• _WHAT THE TASK REQUIRES_
Copy out all lines from the entries below in which "every" occurs.

[[ DATA IN THIS EXERCISE, beginning ]]

-- pv_equiv track=rewrite | github.com/masanao-ohba/cchistory | backend/services/message_grouper.py | group_messages_by_user_thread
-- ===== SOURCE A (Python) =====
-- from typing import List, Dict, Any
--
-- def group_messages_by_user_thread(conversations: List[Dict[str, Any]]) -> List[List[Dict[str, Any]]]:
--     """
--     ユーザー発言からそれに対するアシスタント応答群までをグループ化
--
--     Args:
--         conversations: 会話メッセージのリスト
--
--     Returns:
--         グループ化されたメッセージのリスト（各グループはメッセージのリスト）
--
--     例:
--         [user1, assistant1, assistant2, user2, assistant3]
--         -> [[user1, assistant1, assistant2], [user2, assistant3]]
--     """
--     groups = []
--     current_group = []
--
--     for conv in conversations:
--         if conv["type"] != "user":
--             current_group.append(conv)
--             continue
--
--         if current_group:
--             groups.append(current_group)
--         current_group = [conv]
--
--     # 最後のグループを追加
--     if current_group:
--         groups.append(current_group)
--
--     # アシスタントメッセージのみのグループを直前のグループに統合
--     filtered_groups = []
--     for group in groups:
--         # ユーザーメッセージが含まれていないグループ（アシスタントのみ）
--         if not any(msg["type"] == "user" for msg in group):
--             # 直前のグループに統合
--             if filtered_groups:
--                 filtered_groups[-1].extend(group)
--             # 直前のグループがない場合は破棄（孤立したアシスタントメッセージ）
--         else:
--             filtered_groups.append(group)
--
--     return filtered_groups
-- ===== SOURCE B (Python) =====
-- def group_messages_by_user_thread(conversations):
--     results = []
--     current = None
--     for conv in conversations:
--         if conv["type"] == "user":
--             if current is not None:
--                 results.append(current)
--             current = [conv]
--         elif current is not None:
--             current.append(conv)
--     if current is not None:
--         results.append(current)
--     return results
-- ===== Notes on version B (the rewrite author's own statement) =====
-- stated objective: simpler
-- what changed: B fuses A's two phases (group-building pass plus a second pass merging/discarding assistant-only groups) into one pass with a None sentinel for the current group, discarding leading assistant messages as it goes.
import Mathlib
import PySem

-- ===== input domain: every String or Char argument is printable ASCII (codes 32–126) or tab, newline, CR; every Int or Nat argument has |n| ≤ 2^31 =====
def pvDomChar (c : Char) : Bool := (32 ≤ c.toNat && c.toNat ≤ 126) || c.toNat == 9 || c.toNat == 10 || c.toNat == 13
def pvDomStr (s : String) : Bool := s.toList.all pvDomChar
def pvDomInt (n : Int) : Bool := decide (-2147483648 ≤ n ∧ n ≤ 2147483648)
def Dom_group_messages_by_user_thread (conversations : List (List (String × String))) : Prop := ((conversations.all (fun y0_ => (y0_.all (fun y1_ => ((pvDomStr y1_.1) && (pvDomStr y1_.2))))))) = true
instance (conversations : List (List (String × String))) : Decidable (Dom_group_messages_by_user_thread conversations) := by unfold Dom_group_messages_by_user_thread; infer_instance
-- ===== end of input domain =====

-- B fuses A's two passes (grouping, then merging/discarding assistant-only groups) into a
-- single pass with an Option current-group sentinel; same return value, simpler decomposition.


-- ===== PORT A =====
-- conv["type"]: first-match lookup in the association list (KeyError = none, excluded by Pre_;
-- getD "" is only reached outside Pre_).
def pvIsUserA (conv : List (String × String)) : Bool :=
  (((conv.find? (fun p => p.1 == "type")).map (·.2)).getD "") == "user"

-- the loop body of A's first pass: state = (groups, current_group)
def pvStepA (s : List (List (List (String × String))) × List (List (String × String)))
    (conv : List (String × String)) :
    List (List (List (String × String))) × List (List (String × String)) :=
  if pvIsUserA conv = false then (s.1, s.2 ++ [conv])
  else ((if s.2 ≠ [] then s.1 ++ [s.2] else s.1), [conv])

-- the loop body of A's second pass: filtered_groups, with filtered_groups[-1].extend(group)
def pvStepF (filtered : List (List (List (String × String))))
    (group : List (List (String × String))) : List (List (List (String × String))) :=
  if (group.any (fun msg => pvIsUserA msg)) = false then
    (if filtered ≠ [] then filtered.dropLast ++ [filtered.getLastD [] ++ group] else filtered)
  else filtered ++ [group]

def group_messages_by_user_thread (conversations : List (List (String × String))) :
    List (List (List (String × String))) :=
  let st := conversations.foldl pvStepA ([], [])
  let groups := if st.2 ≠ [] then st.1 ++ [st.2] else st.1
  groups.foldl pvStepF []

-- ===== PORT B =====
-- B's single loop body: state = (results, current : Option group)
def pvStepB (s : List (List (List (String × String))) × Option (List (List (String × String))))
    (conv : List (String × String)) :
    List (List (List (String × String))) × Option (List (List (String × String))) :=
  if pvIsUserA conv then
    ((match s.2 with | some g => s.1 ++ [g] | none => s.1), some [conv])
  else (s.1, s.2.map (fun g => g ++ [conv]))

def group_messages_by_user_thread_alt (conversations : List (List (String × String))) :
    List (List (List (String × String))) :=
  let st := conversations.foldl pvStepB ([], none)
  match st.2 with | some g => st.1 ++ [g] | none => st.1

-- ===== PRECONDITION & SPEC =====
-- Pre_ excludes exactly the inputs where a message lacks a "type" key, on which the Python A
-- (and B alike) raises KeyError.
def Pre_group_messages_by_user_thread (conversations : List (List (String × String))) : Prop :=
  ∀ conv ∈ conversations, (conv.find? (fun p => p.1 == "type")).isSome = true
instance (conversations : List (List (String × String))) : Decidable (Pre_group_messages_by_user_thread conversations) := by unfold Pre_group_messages_by_user_thread; infer_instance
def pvWitness_group_messages_by_user_thread : (List (List (String × String))) :=
  [[("type", "user"), ("text", "hi")], [("type", "assistant"), ("text", "yo")]]

def Spec_group_messages_by_user_thread (conversations : List (List (String × String))) (out : List (List (List (String × String)))) : Prop := out = group_messages_by_user_thread_alt conversations
instance (conversations : List (List (String × String))) (out : List (List (List (String × String)))) : Decidable (Spec_group_messages_by_user_thread conversations out) := by unfold Spec_group_messages_by_user_thread; infer_instance

-- ===== CLAIM (what is proved, stated in full; the proofs are below) =====
def Claim_equal_group_messages_by_user_thread : Prop := ∀ (conversations : List (List (String × String))), Dom_group_messages_by_user_thread conversations → Pre_group_messages_by_user_thread conversations → Spec_group_messages_by_user_thread conversations (group_messages_by_user_thread conversations)

-- ===== LEMMAS AND PROOFS =====

-- abbreviations used only in the proofs
def pvFinA (s : List (List (List (String × String))) × List (List (String × String))) :
    List (List (List (String × String))) :=
  if s.2 ≠ [] then s.1 ++ [s.2] else s.1

def pvFinB (s : List (List (List (String × String))) × Option (List (List (String × String)))) :
    List (List (List (String × String))) :=
  match s.2 with | some g => s.1 ++ [g] | none => s.1

-- L1: A's first pass only appends to the groups accumulator
theorem pvL1 (l : List (List (String × String)))
    (gs : List (List (List (String × String)))) (cur : List (List (String × String))) :
    pvFinA (l.foldl pvStepA (gs, cur)) = gs ++ pvFinA (l.foldl pvStepA ([], cur)) := by
  induction l generalizing gs cur with
  | nil => by_cases h : cur = [] <;> simp [pvFinA, h]
  | cons c l ih =>
    by_cases hu : pvIsUserA c = false
    · simp only [List.foldl_cons, pvStepA, hu, if_pos]
      exact ih gs (cur ++ [c])
    · simp only [Bool.not_eq_false] at hu
      by_cases hc : cur = []
      · simp only [List.foldl_cons, pvStepA, hu, Bool.true_eq_false, if_false, hc, ne_eq,
          not_true_eq_false, ite_false]
        simpa using ih gs [c]
      · simp only [List.foldl_cons, pvStepA, hu, Bool.true_eq_false, if_false, ne_eq, hc,
          not_false_eq_true, ite_true]
        rw [ih (gs ++ [cur]) [c], List.nil_append, ih [cur] [c]]
        simp

-- L2: with a nonempty current group the two loops keep equal observable state
theorem pvL2 (l : List (List (String × String)))
    (gs : List (List (List (String × String)))) (cur : List (List (String × String)))
    (hc : cur ≠ []) :
    pvFinA (l.foldl pvStepA (gs, cur)) = pvFinB (l.foldl pvStepB (gs, some cur)) := by
  induction l generalizing gs cur with
  | nil => simp [pvFinA, pvFinB, hc]
  | cons c l ih =>
    by_cases hu : pvIsUserA c = true
    · simp only [List.foldl_cons, pvStepA, pvStepB, hu, Bool.true_eq_false,
        if_false, ne_eq, hc, not_false_eq_true, if_true, ite_true]
      exact ih (gs ++ [cur]) [c] (by simp)
    · simp only [Bool.not_eq_true] at hu
      simp only [List.foldl_cons, pvStepA, pvStepB, hu, Bool.false_eq_true,
        if_false, if_pos, Option.map_some]
      exact ih gs (cur ++ [c]) (by simp)

-- L3: every group B ever emits contains a user message
theorem pvL3 (l : List (List (String × String)))
    (gs : List (List (List (String × String)))) (o : Option (List (List (String × String))))
    (hgs : ∀ g ∈ gs, g.any pvIsUserA = true)
    (ho : ∀ g, o = some g → g.any pvIsUserA = true) :
    ∀ g ∈ pvFinB (l.foldl pvStepB (gs, o)), g.any pvIsUserA = true := by
  induction l generalizing gs o with
  | nil =>
    cases o with
    | none => simpa [pvFinB] using hgs
    | some g0 =>
      intro g hg
      simp only [pvFinB, List.foldl_nil] at hg
      rcases List.mem_append.mp hg with h | h
      · exact hgs g h
      · simp only [List.mem_singleton] at h; exact h ▸ ho _ rfl
  | cons c l ih =>
    by_cases hu : pvIsUserA c = true
    · simp only [List.foldl_cons, pvStepB, hu, if_true, ite_true]
      apply ih
      · intro g hg
        cases o with
        | none => exact hgs g hg
        | some g0 =>
          rcases List.mem_append.mp hg with h | h
          · exact hgs g h
          · simp only [List.mem_singleton] at h; exact h ▸ ho _ rfl
      · intro g hg
        injection hg with hg; subst hg
        simp [List.any_cons, ← hu]
    · simp only [Bool.not_eq_true] at hu
      simp only [List.foldl_cons, pvStepB, hu, Bool.false_eq_true, if_false]
      apply ih
      · exact hgs
      intro g hg
      cases o with
      | none => simp at hg
      | some g0 =>
        simp only [Option.map_some, Option.some.injEq] at hg; subst hg
        simp [List.any_append, ho g0 rfl]

-- L4: the second pass is the identity on groups that all contain a user message
theorem pvL4 (R filtered : List (List (List (String × String))))
    (h : ∀ g ∈ R, g.any pvIsUserA = true) :
    R.foldl pvStepF filtered = filtered ++ R := by
  induction R generalizing filtered with
  | nil => simp
  | cons g R ih =>
    have hg : g.any pvIsUserA = true := h g (by simp)
    simp only [List.foldl_cons, pvStepF, hg, Bool.true_eq_false, if_false, ite_false]
    rw [ih (filtered ++ [g]) (fun g' hg' => h g' (by simp [hg']))]
    simp

-- Main lemma: processing any assistant-only prefix state, A's two passes = B's one pass
theorem pvMain (l : List (List (String × String))) (as : List (List (String × String)))
    (has : as.any pvIsUserA = false) :
    (pvFinA (l.foldl pvStepA ([], as))).foldl pvStepF []
      = pvFinB (l.foldl pvStepB ([], none)) := by
  induction l generalizing as with
  | nil =>
    by_cases h : as = []
    · simp [pvFinA, pvFinB, h]
    · simp [pvFinA, pvFinB, h, pvStepF, has]
  | cons c l ih =>
    by_cases hu : pvIsUserA c = true
    · have hall : ∀ g ∈ pvFinB (l.foldl pvStepB (([] : List (List (List (String × String)))), some [c])),
          g.any pvIsUserA = true := by
        apply pvL3
        · simp
        · intro g hg; injection hg with hg; subst hg; simp [List.any_cons, hu]
      by_cases hc : as = []
      · simp only [List.foldl_cons, pvStepA, pvStepB, hu, Bool.true_eq_false,
          if_false, hc, ne_eq, not_true_eq_false, ite_false]
        rw [pvL2 l [] [c] (by simp)]
        exact pvL4 _ [] hall
      · simp only [List.foldl_cons, pvStepA, pvStepB, hu, Bool.true_eq_false,
          if_false, ne_eq, hc, not_false_eq_true, ite_true, List.nil_append]
        rw [pvL1 l [as] [c], pvL2 l [] [c] (by simp)]
        have : ([as] ++ pvFinB (l.foldl pvStepB ([], some [c]))).foldl pvStepF []
            = pvFinB (l.foldl pvStepB ([], some [c]))  := by
          simp only [List.singleton_append, List.foldl_cons, pvStepF, has, ite_false, if_pos,
            ne_eq, not_true_eq_false, if_false]
          exact pvL4 _ [] hall
        simpa using this
    · simp only [Bool.not_eq_true] at hu
      simp only [List.foldl_cons, pvStepA, pvStepB, hu, Bool.false_eq_true,
        if_false, if_pos, Option.map_none]
      exact ih (as ++ [c]) (by simp [List.any_append, has, hu])

-- ===== VERDICT (by name: the statement is the Claim_ definition above) =====
theorem group_messages_by_user_thread_spec : Claim_equal_group_messages_by_user_thread := by
  intro conversations _ _
  unfold Spec_group_messages_by_user_thread group_messages_by_user_thread
    group_messages_by_user_thread_alt
  exact pvMain conversations [] rfl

[[ DATA IN THIS EXERCISE, end ]]

• _EXERCISE SOLUTION_
-- ===== input domain: every String or Char argument is printable ASCII (codes 32–126) or tab, newline, CR; every Int or Nat argument has |n| ≤ 2^31 =====
-- L3: every group B ever emits contains a user message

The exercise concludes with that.